-- TASK PROMPT --
Each line of the data below holding the word "dedup" must be copied.

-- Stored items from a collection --
-*-*-

-- pv_equiv track=rewrite | github.com/fllubber12/ygo-combo-pipeline | scripts/qa/suggest_card_tags.py | detect_primary_actions
-- ===== SOURCE A (Python) =====
-- def detect_primary_actions(text: str) -> list[str]:
--     lowered = text.lower()
--     actions = []
--
--     if "add 1" in lowered and "from your deck to your hand" in lowered:
--         actions.extend(["Search", "Add-to-hand"])
--     if "special summon" in lowered:
--         actions.append("Special Summon")
--     if "send" in lowered and "to the gy" in lowered:
--         actions.append("Send-to-GY")
--     if "draw" in lowered:
--         actions.append("Draw")
--     if "negate" in lowered:
--         actions.append("Negate")
--     if "destroy" in lowered:
--         actions.append("Destroy")
--     if "banish" in lowered:
--         actions.append("Banish")
--     if "return" in lowered and "to the hand" in lowered:
--         actions.append("Bounce")
--
--     seen = set()
--     ordered = []
--     for action in actions:
--         if action not in seen:
--             seen.add(action)
--             ordered.append(action)
--     return ordered
-- ===== SOURCE B (Python) =====
-- NEEDLES = ["add 1", "from your deck to your hand", "special summon", "send",
--            "to the gy", "draw", "negate", "destroy", "banish", "return",
--            "to the hand"]
--
-- RULES = [
--     (["add 1", "from your deck to your hand"], ["Search", "Add-to-hand"]),
--     (["special summon"], ["Special Summon"]),
--     (["send", "to the gy"], ["Send-to-GY"]),
--     (["draw"], ["Draw"]),
--     (["negate"], ["Negate"]),
--     (["destroy"], ["Destroy"]),
--     (["banish"], ["Banish"]),
--     (["return", "to the hand"], ["Bounce"]),
-- ]
--
--
-- def detect_primary_actions(text: str) -> list[str]:
--     # One positional scan over the text (naive multi-pattern matcher):
--     # at each index, record every needle that starts there; then emit
--     # tags for the rules whose needles were all seen.
--     lowered = text.lower()
--     matched = set()
--     for i in range(len(lowered)):
--         for n in NEEDLES:
--             if lowered.startswith(n, i):
--                 matched.add(n)
--     return [tag
--             for needles, tags in RULES
--             if all(n in matched for n in needles)
--             for tag in tags]
-- ===== Notes on version B (the rewrite author's own statement) =====
-- stated objective: alternative
-- what changed: Replaces A's eight per-needle substring membership tests plus a seen-set dedup pass with a single positional scan of the lowered text (a naive multi-pattern matcher recording which needles start at each index) followed by a data-driven rules table mapping the matched needle set to tags; the dedup pass disappears since the emitted tags are distinct by construction; it trades CPython's fast built-in substring search for an explicit interpreter-level scan, so the constant factor is larger.
import Mathlib
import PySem

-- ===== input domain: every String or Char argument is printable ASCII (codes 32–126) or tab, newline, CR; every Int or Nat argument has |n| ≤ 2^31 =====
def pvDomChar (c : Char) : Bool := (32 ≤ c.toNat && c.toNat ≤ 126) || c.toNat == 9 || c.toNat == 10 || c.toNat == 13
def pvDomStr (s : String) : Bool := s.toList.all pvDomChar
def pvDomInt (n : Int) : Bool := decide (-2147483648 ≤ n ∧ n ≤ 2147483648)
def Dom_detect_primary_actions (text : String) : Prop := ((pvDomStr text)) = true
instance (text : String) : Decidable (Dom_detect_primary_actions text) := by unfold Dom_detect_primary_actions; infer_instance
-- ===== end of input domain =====

-- B replaces A's per-needle substring checks and seen-set dedup with one positional
-- scan collecting matched needles, then a data-driven rules table (alternative; same cost).

-- ===== PORT A =====
def detect_primary_actions (text : String) : List String :=
  let lowered := PySem.Str.lower text
  let actions : List String := []
  let actions := if PySem.Str.isIn "add 1" lowered && PySem.Str.isIn "from your deck to your hand" lowered
                 then actions ++ ["Search", "Add-to-hand"] else actions
  let actions := if PySem.Str.isIn "special summon" lowered then actions ++ ["Special Summon"] else actions
  let actions := if PySem.Str.isIn "send" lowered && PySem.Str.isIn "to the gy" lowered
                 then actions ++ ["Send-to-GY"] else actions
  let actions := if PySem.Str.isIn "draw" lowered then actions ++ ["Draw"] else actions
  let actions := if PySem.Str.isIn "negate" lowered then actions ++ ["Negate"] else actions
  let actions := if PySem.Str.isIn "destroy" lowered then actions ++ ["Destroy"] else actions
  let actions := if PySem.Str.isIn "banish" lowered then actions ++ ["Banish"] else actions
  let actions := if PySem.Str.isIn "return" lowered && PySem.Str.isIn "to the hand" lowered
                 then actions ++ ["Bounce"] else actions
  let st := actions.foldl
    (fun (st : PySem.Set String × List String) action =>
      if !(PySem.Set.contains st.1 action)
      then (PySem.Set.add st.1 action, st.2 ++ [action])
      else st)
    (PySem.Set.empty, [])
  st.2

-- ===== PORT B =====
def pvNeedles : List String :=
  ["add 1", "from your deck to your hand", "special summon", "send",
   "to the gy", "draw", "negate", "destroy", "banish", "return", "to the hand"]

def pvRules : List (List String × List String) :=
  [ (["add 1", "from your deck to your hand"], ["Search", "Add-to-hand"]),
    (["special summon"], ["Special Summon"]),
    (["send", "to the gy"], ["Send-to-GY"]),
    (["draw"], ["Draw"]),
    (["negate"], ["Negate"]),
    (["destroy"], ["Destroy"]),
    (["banish"], ["Banish"]),
    (["return", "to the hand"], ["Bounce"]) ]

-- the positional scan: at each position (suffix) add every needle that starts there
-- (lowered.startswith(n, i) is exactly 'n.toList <+: lowered.toList.drop i')
def pvScan : List Char → PySem.Set String → PySem.Set String
  | [], m => m
  | c :: rest, m =>
      pvScan rest
        (pvNeedles.foldl
          (fun m n => if n.toList <+: (c :: rest) then PySem.Set.add m n else m) m)

def detect_primary_actions_alt (text : String) : List String :=
  let lowered := PySem.Str.lower text
  let matched := pvScan lowered.toList PySem.Set.empty
  pvRules.flatMap
    (fun r => if r.1.all (fun n => PySem.Set.contains matched n) then r.2 else [])

-- ===== PRECONDITION & SPEC =====
def Spec_detect_primary_actions (text : String) (out : List String) : Prop := out = detect_primary_actions_alt text
instance (text : String) (out : List String) : Decidable (Spec_detect_primary_actions text out) := by unfold Spec_detect_primary_actions; infer_instance

-- ===== CLAIM =====
def Claim_equal_detect_primary_actions : Prop := ∀ (text : String), Dom_detect_primary_actions text → Spec_detect_primary_actions text (detect_primary_actions text)

-- ===== LEMMAS AND PROOFS =====

theorem if_app (c : Prop) [Decidable c] (acc t : List String) :
    (if c then acc ++ t else acc) = acc ++ (if c then t else []) := by
  split <;> simp

theorem ite_sublist (c : Prop) [Decidable c] (t : List String) :
    (if c then t else []).Sublist t := by
  split <;> simp

-- A's seen/ordered loop computes PySem.Set.ofList (the invariant seen = ordered is preserved)
theorem loop_eq (xs : List String) (s : List String) :
    (xs.foldl
      (fun (st : PySem.Set String × List String) action =>
        if !(PySem.Set.contains st.1 action)
        then (PySem.Set.add st.1 action, st.2 ++ [action])
        else st)
      (s, s)).2 = xs.foldl PySem.Set.add s := by
  induction xs generalizing s with
  | nil => rfl
  | cons a xs ih =>
    rw [List.foldl_cons, List.foldl_cons]
    by_cases h : PySem.Set.contains s a = true
    · rw [if_neg (by rw [h]; decide),
          show PySem.Set.add s a = s from by unfold PySem.Set.add; rw [h]; rfl]
      exact ih s
    · have hf : PySem.Set.contains s a = false := by
        revert h; cases PySem.Set.contains s a <;> simp
      rw [if_pos (by rw [hf]; decide),
          show PySem.Set.add s a = s ++ [a] from by unfold PySem.Set.add; rw [hf]; rfl]
      exact ih (s ++ [a])

-- A equals the rules-table form with plain substring tests
theorem A_eq (text : String) :
    detect_primary_actions text =
      pvRules.flatMap
        (fun r => if r.1.all (fun n => PySem.Str.isIn n (PySem.Str.lower text)) then r.2 else []) := by
  unfold detect_primary_actions pvRules
  simp only [if_app]
  simp only [List.nil_append, List.append_assoc]
  rw [show (PySem.Set.empty : PySem.Set String) = [] from rfl, loop_eq,
      ← PySem.Set.ofList_eq_foldl]
  rw [PySem.Set.ofList_eq_self_of_nodup]
  · simp [List.flatMap]
  · refine List.Sublist.nodup
      ((ite_sublist _ _).append ((ite_sublist _ _).append ((ite_sublist _ _).append
        ((ite_sublist _ _).append ((ite_sublist _ _).append ((ite_sublist _ _).append
        ((ite_sublist _ _).append (ite_sublist _ _)))))))) (by decide)

-- membership after the inner fold over the needle list
theorem mem_inner (l : List String) (s : List Char) (m : PySem.Set String) (x : String) :
    x ∈ l.foldl (fun m n => if n.toList <+: s then PySem.Set.add m n else m) m ↔
      x ∈ m ∨ (x ∈ l ∧ x.toList <+: s) := by
  induction l generalizing m with
  | nil => simp
  | cons a l ih =>
    rw [List.foldl_cons, ih]
    by_cases h : a.toList <+: s
    · rw [if_pos h, PySem.Set.mem_add]
      constructor
      · rintro ((hm | rfl) | ⟨hl, hp⟩)
        · exact Or.inl hm
        · exact Or.inr ⟨List.mem_cons_self .., h⟩
        · exact Or.inr ⟨List.mem_cons_of_mem _ hl, hp⟩
      · rintro (hm | ⟨hl, hp⟩)
        · exact Or.inl (Or.inl hm)
        · rcases List.mem_cons.mp hl with rfl | hl
          · exact Or.inl (Or.inr rfl)
          · exact Or.inr ⟨hl, hp⟩
    · rw [if_neg h]
      constructor
      · rintro (hm | ⟨hl, hp⟩)
        · exact Or.inl hm
        · exact Or.inr ⟨List.mem_cons_of_mem _ hl, hp⟩
      · rintro (hm | ⟨hl, hp⟩)
        · exact Or.inl hm
        · rcases List.mem_cons.mp hl with rfl | hl
          · exact absurd hp h
          · exact Or.inr ⟨hl, hp⟩

-- membership after the whole scan: matched exactly when some scanned suffix starts with x
theorem mem_scan (s : List Char) (m : PySem.Set String) (x : String) :
    x ∈ pvScan s m ↔
      x ∈ m ∨ (x ∈ pvNeedles ∧ ∃ j < s.length, x.toList <+: s.drop j) := by
  induction s generalizing m with
  | nil => simp [pvScan]
  | cons c rest ih =>
    rw [pvScan, ih, mem_inner]
    constructor
    · rintro ((hm | ⟨hn, hp⟩) | ⟨hn, j, hj, hp⟩)
      · exact Or.inl hm
      · exact Or.inr ⟨hn, 0, by simp, hp⟩
      · exact Or.inr ⟨hn, j + 1, by simpa using hj, by simpa using hp⟩
    · rintro (hm | ⟨hn, j, hj, hp⟩)
      · exact Or.inl (Or.inl hm)
      · cases j with
        | zero => exact Or.inl (Or.inr ⟨hn, by simpa using hp⟩)
        | succ j =>
          exact Or.inr ⟨hn, j, by simpa using hj, by simpa using hp⟩

-- for a nonempty needle in the table, the scan's verdict is Python's 'n in lowered'
theorem cond_eq (s : List Char) (x : String) (hx : x ∈ pvNeedles) (hne : x.toList ≠ []) :
    PySem.Set.contains (pvScan s PySem.Set.empty) x = PySem.Chars.isIn x.toList s := by
  rcases hb : PySem.Chars.isIn x.toList s with _ | _
  · have hno : ¬ x.toList <:+: s := (PySem.Chars.isIn_eq_false_iff _ _).mp hb
    rw [Bool.eq_false_iff]
    intro hc
    rcases (mem_scan s PySem.Set.empty x).mp ((PySem.Set.contains_iff _ _).mp hc) with hm | ⟨_, j, _, hp⟩
    · simp [PySem.Set.empty] at hm
    · exact hno ((PySem.Chars.isIn_iff_infix _ _).mp ((PySem.Chars.exists_prefix_drop_iff_isIn _ _).mp ⟨j, hp⟩))
  · obtain ⟨j, hp⟩ := (PySem.Chars.exists_prefix_drop_iff_isIn _ _).mpr hb
    have hj : j < s.length := by
      by_contra hge
      rw [List.drop_eq_nil_of_le (by omega)] at hp
      exact hne (List.prefix_nil.mp hp)
    exact (PySem.Set.contains_iff _ _).mpr
      ((mem_scan s PySem.Set.empty x).mpr (Or.inr ⟨hx, j, hj, hp⟩))

theorem detect_agree (text : String) :
    detect_primary_actions text = detect_primary_actions_alt text := by
  rw [A_eq]
  unfold detect_primary_actions_alt
  have h : ∀ x ∈ pvNeedles,
      PySem.Set.contains (pvScan (PySem.Str.lower text).toList PySem.Set.empty) x
        = PySem.Str.isIn x (PySem.Str.lower text) := by
    intro x hx
    rw [cond_eq _ x hx (by fin_cases hx <;> decide)]
    rfl
  simp only [pvRules, List.flatMap_cons, List.flatMap_nil, List.append_nil, List.all_cons,
    List.all_nil, Bool.and_true]
  rw [h "add 1" (by decide), h "from your deck to your hand" (by decide),
      h "special summon" (by decide), h "send" (by decide), h "to the gy" (by decide),
      h "draw" (by decide), h "negate" (by decide), h "destroy" (by decide),
      h "banish" (by decide), h "return" (by decide), h "to the hand" (by decide)]

-- ===== VERDICT =====
theorem detect_primary_actions_spec : Claim_equal_detect_primary_actions := by
  intro text _
  exact detect_agree text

-*-*-

-- SOLUTION FOR THIS TASK --
-- what changed: Replaces A's eight per-needle substring membership tests plus a seen-set dedup pass with a single positional scan of the lowered text (a naive multi-pattern matcher recording which needles start at each index) followed by a data-driven rules table mapping the matched needle set to tags; the dedup pass disappears since the emitted tags are distinct by construction; it trades CPython's fast built-in substring search for an explicit interpreter-level scan, so the constant factor is larger.
-- B replaces A's per-needle substring checks and seen-set dedup with one positional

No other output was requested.